Tous deux se tournèrent alors d'un même mouvement vers les chutes d'eau qu'on entendait gronder au loin. Elizabeth frissonna sans que Will ne puisse discerner s'il s'agissait d'appréhension ou d'impatience et il resserra son étreinte pour la rassurer.

 

Finalement, la terre des morts apparut devant eux et Elizabeth se détacha doucement de Will.

«  Merci pour ce voyage Will. Merci pour Liam. Merci de m'avoir aimée. »

Will caressa doucement la joue parcheminée, brusquement serein.

« Adieu Elizabeth… Va prendre ce repos que tu as tant mérité. »

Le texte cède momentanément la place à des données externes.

-- pv_equiv track=rewrite | github.com/nikitabolkar123/daily_practice_problems | mon_tue_wed_pblms/algo_and_logical/repeated_subsequence.py | repeated_subsequence
-- ===== SOURCE A (Python) =====
-- def repeated_subsequence(str):
--     n = len(str)
--     dp = [[0] * n for _ in range(n)]  # dp is a 2D array of size n x n initialize to all zeros
--
--     for i in range(n):
--         for j in range(i + 1, n):
--             if str[i] == str[j]:
--                 dp[i][j] = dp[i - 1][j - 1] + 1
--             else:
--                 dp[i][j] = max(dp[i - 1][j], dp[i][j - 1])
--
--             if dp[i][j] >= 2:
--                 return True
--
--     return False
-- ===== SOURCE B (Python) =====
-- def repeated_subsequence(str):
--     # One linear pass: record each character's first and second occurrence.
--     # A third occurrence of any character immediately yields a repeated
--     # subsequence (c c).  Otherwise a repeated subsequence of length >= 2
--     # exists iff two doubled characters have both their first occurrences
--     # and their second occurrences in the same relative order; with the
--     # pairs listed by increasing first occurrence that is just an adjacent
--     # rise in the list of second occurrences.
--     first = {}
--     second = {}
--     for i, ch in enumerate(str):
--         if ch not in first:
--             first[ch] = i
--         elif ch not in second:
--             second[ch] = i
--         else:
--             return True
--     seconds = [second[ch] for ch in first if ch in second]
--     return any(x < y for x, y in zip(seconds, seconds[1:]))
-- ===== Notes on version B (the rewrite author's own statement) =====
-- stated objective: faster
-- what changed: Replaced the n-by-n dynamic-programming table with a single linear pass that records each character's first and second occurrence and then checks for a third occurrence or two doubled characters whose occurrence pairs are ordered the same way (an adjacent rise in the seconds listed by first occurrence).
import Mathlib
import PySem

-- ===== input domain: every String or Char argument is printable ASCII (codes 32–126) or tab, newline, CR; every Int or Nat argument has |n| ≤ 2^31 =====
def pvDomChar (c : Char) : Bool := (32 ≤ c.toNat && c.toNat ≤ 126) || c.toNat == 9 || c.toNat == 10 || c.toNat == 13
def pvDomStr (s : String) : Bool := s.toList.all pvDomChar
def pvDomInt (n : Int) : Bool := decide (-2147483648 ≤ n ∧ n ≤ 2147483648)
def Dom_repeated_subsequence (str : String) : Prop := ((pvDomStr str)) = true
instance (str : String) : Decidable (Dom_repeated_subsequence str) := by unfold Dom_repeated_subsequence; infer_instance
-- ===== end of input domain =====

-- B replaces A's n×n dynamic-programming table by one linear pass recording each
-- character's first and second occurrence (return value only; A mutates nothing observable).

-- ===== PORT A =====
-- dp[x][y] with Python indexing (negative index wraps); the 0/[] defaults are never
-- reached on the indices A uses (they stay within [-1, n-1]).
def pvGet2 (dp : List (List Int)) (x y : Int) : Int :=
  (PySem.List.pyGet? ((PySem.List.pyGet? dp x).getD []) y).getD 0

-- one body of A's inner loop: the assignment to dp[i][j] (i, j are loop indices, in range)
def pvAStep (cs : List Char) (i j : Nat) (dp : List (List Int)) : List (List Int) :=
  let v : Int :=
    if (PySem.List.pyGet? cs (i : Int)).getD ' ' = (PySem.List.pyGet? cs (j : Int)).getD ' ' then
      pvGet2 dp ((i : Int) - 1) ((j : Int) - 1) + 1
    else
      max (pvGet2 dp ((i : Int) - 1) (j : Int)) (pvGet2 dp (i : Int) ((j : Int) - 1))
  dp.set i ((dp.getD i []).set j v)

-- 'for j in range(i+1, n)' with the early 'return True' (= none)
def pvAInner (cs : List Char) (i : Nat) : List (List Int) → List Nat → Option (List (List Int))
  | dp, [] => some dp
  | dp, j :: js =>
    let dp' := pvAStep cs i j dp
    if 2 ≤ pvGet2 dp' (i : Int) (j : Int) then none
    else pvAInner cs i dp' js

-- 'for i in range(n)'
def pvAOuter (cs : List Char) (n : Nat) : List (List Int) → List Nat → Option (List (List Int))
  | dp, [] => some dp
  | dp, i :: is =>
    match pvAInner cs i dp (List.range' (i + 1) (n - (i + 1))) with
    | none => none
    | some dp' => pvAOuter cs n dp' is

def repeated_subsequence (str : String) : Bool :=
  let cs := str.toList
  let n := cs.length
  -- dp = [[0]*n for _ in range(n)]; range(a, b) of the Nat bounds A uses is List.range' a (b-a)
  match pvAOuter cs n (List.replicate n (List.replicate n (0 : Int))) (List.range n) with
  | none => true
  | some _ => false

-- ===== PORT B =====
-- 'for i, ch in enumerate(str)' with the early 'return True' (= none)
def pvBLoop : PySem.Dict Char Int → PySem.Dict Char Int → List (Int × Char) →
    Option (PySem.Dict Char Int × PySem.Dict Char Int)
  | first, second, [] => some (first, second)
  | first, second, (i, ch) :: rest =>
    if first.contains ch = false then pvBLoop (first.insert ch i) second rest
    else if second.contains ch = false then pvBLoop first (second.insert ch i) rest
    else none

def repeated_subsequence_alt (str : String) : Bool :=
  match pvBLoop PySem.Dict.empty PySem.Dict.empty (PySem.List.enumerate str.toList 0) with
  | none => true
  | some (first, second) =>
    -- seconds = [second[ch] for ch in first if ch in second]  (the lookup is guarded, so getD's
    -- default is never reached)
    let seconds := (first.keys.filter (fun ch => second.contains ch)).map
      (fun ch => second.getD ch 0)
    -- any(x < y for x, y in zip(seconds, seconds[1:]))
    (seconds.zip (seconds.drop 1)).any (fun p => decide (p.1 < p.2))

-- ===== PRECONDITION & SPEC =====
def Spec_repeated_subsequence (str : String) (out : Bool) : Prop := out = repeated_subsequence_alt str
instance (str : String) (out : Bool) : Decidable (Spec_repeated_subsequence str out) := by unfold Spec_repeated_subsequence; infer_instance

-- ===== CLAIM (what is proved, stated in full; the proofs are below) =====
def Claim_equal_repeated_subsequence : Prop := ∀ (str : String), Dom_repeated_subsequence str → Spec_repeated_subsequence str (repeated_subsequence str)

-- ===== LEMMAS AND PROOFS =====

-- character of cs at index t, as both ports read it
def pvCh (cs : List Char) (t : Nat) : Char := cs.getD t ' '

-- the value A's dp table stores at (i, j) (0 for the never-written cells)
def pvD (cs : List Char) (i j : Nat) : Int :=
  if _h : i < j ∧ j < cs.length then
    if pvCh cs i = pvCh cs j then
      (if _hi : i = 0 then 0 else pvD cs (i - 1) (j - 1)) + 1
    else
      max (if _hi : i = 0 then 0 else pvD cs (i - 1) j)
          (if _hj : j = i + 1 then 0 else pvD cs i (j - 1))
  else 0
termination_by i + j
decreasing_by all_goals omega

-- the common witness pattern: two matched pairs (a,b), (c,d), the second dominating the first
def pvPat (cs : List Char) : Prop :=
  ∃ a b c d : Nat, a < b ∧ c < d ∧ a < c ∧ b < d ∧ d < cs.length ∧
    pvCh cs a = pvCh cs b ∧ pvCh cs c = pvCh cs d

theorem pvD_nonneg (cs : List Char) (i j : Nat) : 0 ≤ pvD cs i j := by
  fun_induction pvD cs i j <;> first | omega | (split_ifs <;> omega)

theorem pvD_one_elim (cs : List Char) (i j : Nat) (h1 : 1 ≤ pvD cs i j) :
    ∃ a b, a ≤ i ∧ b ≤ j ∧ a < b ∧ pvCh cs a = pvCh cs b := by
  fun_induction pvD cs i j with
  | case1 i j h hc ih => exact ⟨i, j, le_refl _, le_refl _, h.1, hc⟩
  | case2 i j h hc ih1 ih2 =>
      rcases le_max_iff.mp h1 with h2 | h2 <;> split_ifs at h2 with hg
      · omega
      · obtain ⟨a, b, ha, hb, hab, hcc⟩ := ih1 hg h2
        exact ⟨a, b, by omega, hb, hab, hcc⟩
      · omega
      · obtain ⟨a, b, ha, hb, hab, hcc⟩ := ih2 h2
        exact ⟨a, b, ha, by omega, hab, hcc⟩
  | case3 i j h => omega

theorem pvD_two_elim (cs : List Char) (i j : Nat) (h2 : 2 ≤ pvD cs i j) : pvPat cs := by
  fun_induction pvD cs i j with
  | case1 i j h hc ih =>
      split_ifs at h2 with hi
      · omega
      · obtain ⟨a, b, ha, hb, hab, hcc⟩ := pvD_one_elim cs (i - 1) (j - 1) (by omega)
        exact ⟨a, b, i, j, hab, h.1, by omega, by omega, h.2, hcc, hc⟩
  | case2 i j h hc ih1 ih2 =>
      rcases le_max_iff.mp h2 with h3 | h3 <;> split_ifs at h3 with hg
      · omega
      · exact ih1 hg h3
      · omega
      · exact ih2 h3
  | case3 i j h => omega

theorem pvD_one_intro (cs : List Char) (a b : Nat) (hab : a < b)
    (hcc : pvCh cs a = pvCh cs b) :
    ∀ i j, a ≤ i → b ≤ j → i < j → j < cs.length → 1 ≤ pvD cs i j := by
  have main : ∀ k i j, i + j ≤ k → a ≤ i → b ≤ j → i < j → j < cs.length → 1 ≤ pvD cs i j := by
    intro k
    induction k with
    | zero => intro i j hk ha hb hij hjn; omega
    | succ k ih =>
      intro i j hk ha hb hij hjn
      rw [pvD, dif_pos ⟨hij, hjn⟩]
      by_cases hc : pvCh cs i = pvCh cs j
      · rw [if_pos hc]
        have := pvD_nonneg cs (i - 1) (j - 1)
        split_ifs <;> omega
      · rw [if_neg hc]
        rcases Nat.lt_or_ge a i with hai | hai
        · have hi0 : ¬ i = 0 := by omega
          refine le_max_iff.mpr (Or.inl ?_)
          rw [dif_neg hi0]
          exact ih (i - 1) j (by omega) (by omega) hb (by omega) hjn
        · have hia : i = a := by omega
          have hjb : ¬ j = b := by
            intro e
            exact hc (by rw [hia, e]; exact hcc)
          have hj1 : ¬ j = i + 1 := by omega
          refine le_max_iff.mpr (Or.inr ?_)
          rw [dif_neg hj1]
          exact ih i (j - 1) (by omega) ha (by omega) (by omega) (by omega)
  exact fun i j ha hb hij hjn => main (i + j) i j le_rfl ha hb hij hjn

theorem pvHit_iff_pat (cs : List Char) :
    (∃ i j, i < j ∧ j < cs.length ∧ 2 ≤ pvD cs i j) ↔ pvPat cs := by
  constructor
  · rintro ⟨i, j, hij, hj, h2⟩
    exact pvD_two_elim cs i j h2
  · rintro ⟨a, b, c, d, hab, hcd, hac, hbd, hd, h1, h2⟩
    refine ⟨c, d, hcd, hd, ?_⟩
    rw [pvD, dif_pos ⟨hcd, hd⟩, if_pos h2]
    have hc0 : ¬ c = 0 := by omega
    rw [dif_neg hc0]
    have := pvD_one_intro cs a b hab h1 (c - 1) (d - 1) (by omega) (by omega) (by omega) (by omega)
    omega
-- the dp entry at (r, c), read with defaults (total)
def pvEnt (dp : List (List Int)) (r c : Nat) : Int := (dp.getD r []).getD c 0

-- invariant of A's table: all cells strictly before (i, j) in loop order hold pvD, the rest 0
def pvTab (cs : List Char) (i j : Nat) (dp : List (List Int)) : Prop :=
  dp.length = cs.length ∧
  (∀ r, r < cs.length → (dp.getD r []).length = cs.length) ∧
  ∀ r c, r < cs.length → c < cs.length →
    pvEnt dp r c = if r < c ∧ (r < i ∨ (r = i ∧ c < j)) then pvD cs r c else 0

theorem pvGet2_natCast (dp : List (List Int)) (r c : Nat) :
    pvGet2 dp (r : Int) (c : Int) = pvEnt dp r c := by
  simp [pvGet2, pvEnt, List.getD_eq_getElem?_getD]

theorem pvGet2_negRow (dp : List (List Int)) (_hne : dp ≠ []) (c : Nat) :
    pvGet2 dp (-1) (c : Int) = pvEnt dp (dp.length - 1) c := by
  simp [pvGet2, pvEnt, PySem.List.pyGet?_neg_one, List.getLast?_eq_getElem?,
    List.getD_eq_getElem?_getD]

Elle lui sourit, pale caricature du sourire qui avait été le sien lorsqu'il l'aimait encore et se tourna résolument vers la rive.

 

Will écarquilla en voyant Jack Sparrow de l'autre côté qui semblait attendre Elizabeth dont le pas se fit soudain plus alerte. Il regarda les deux vieux amis se retrouver. Elizabeth lui tournait le dos, tandis que l'expression de Jack devenait brutalement affamée mais aussi heureuse. Will détourna le regard, un peu gêné en voyant le pirate qui paraissait sans âge, serrer éperdument dans ses bras la vieille femme qui venait d'arriver. Elizabeth leva ses bras décharnés par l'âge et à son tour les referma autour de Jack. Au tremblement de ses épaules Will devina qu'elle pleurait.

 

Sans regrets, il se détourna des deux amis enlacés et se tourna vers la barre, heureux de ne plus avoir à faire semblant, heureux de ne plus avoir à protéger celle qui avait donné sa vie pour lui comme il avait donné la sienne pour elle. Il n'était pas triste de la mort d'Elizabeth. Pour la première fois depuis qu'il était Capitaine du Hollandais Volant, Will se sentit tout simplement libre. Cette fameuse liberté dont Jack lui avait tant parlé mais qu'il n'avait jamais compris avant de pouvoir enfin y goûter. Réajustant son bandana, Will tourna fermement la barre de son navire vers de nouvelles âmes à aller chercher et dit adieu sans regrets à celle qu'il avait aimée il y avait si longtemps de cela…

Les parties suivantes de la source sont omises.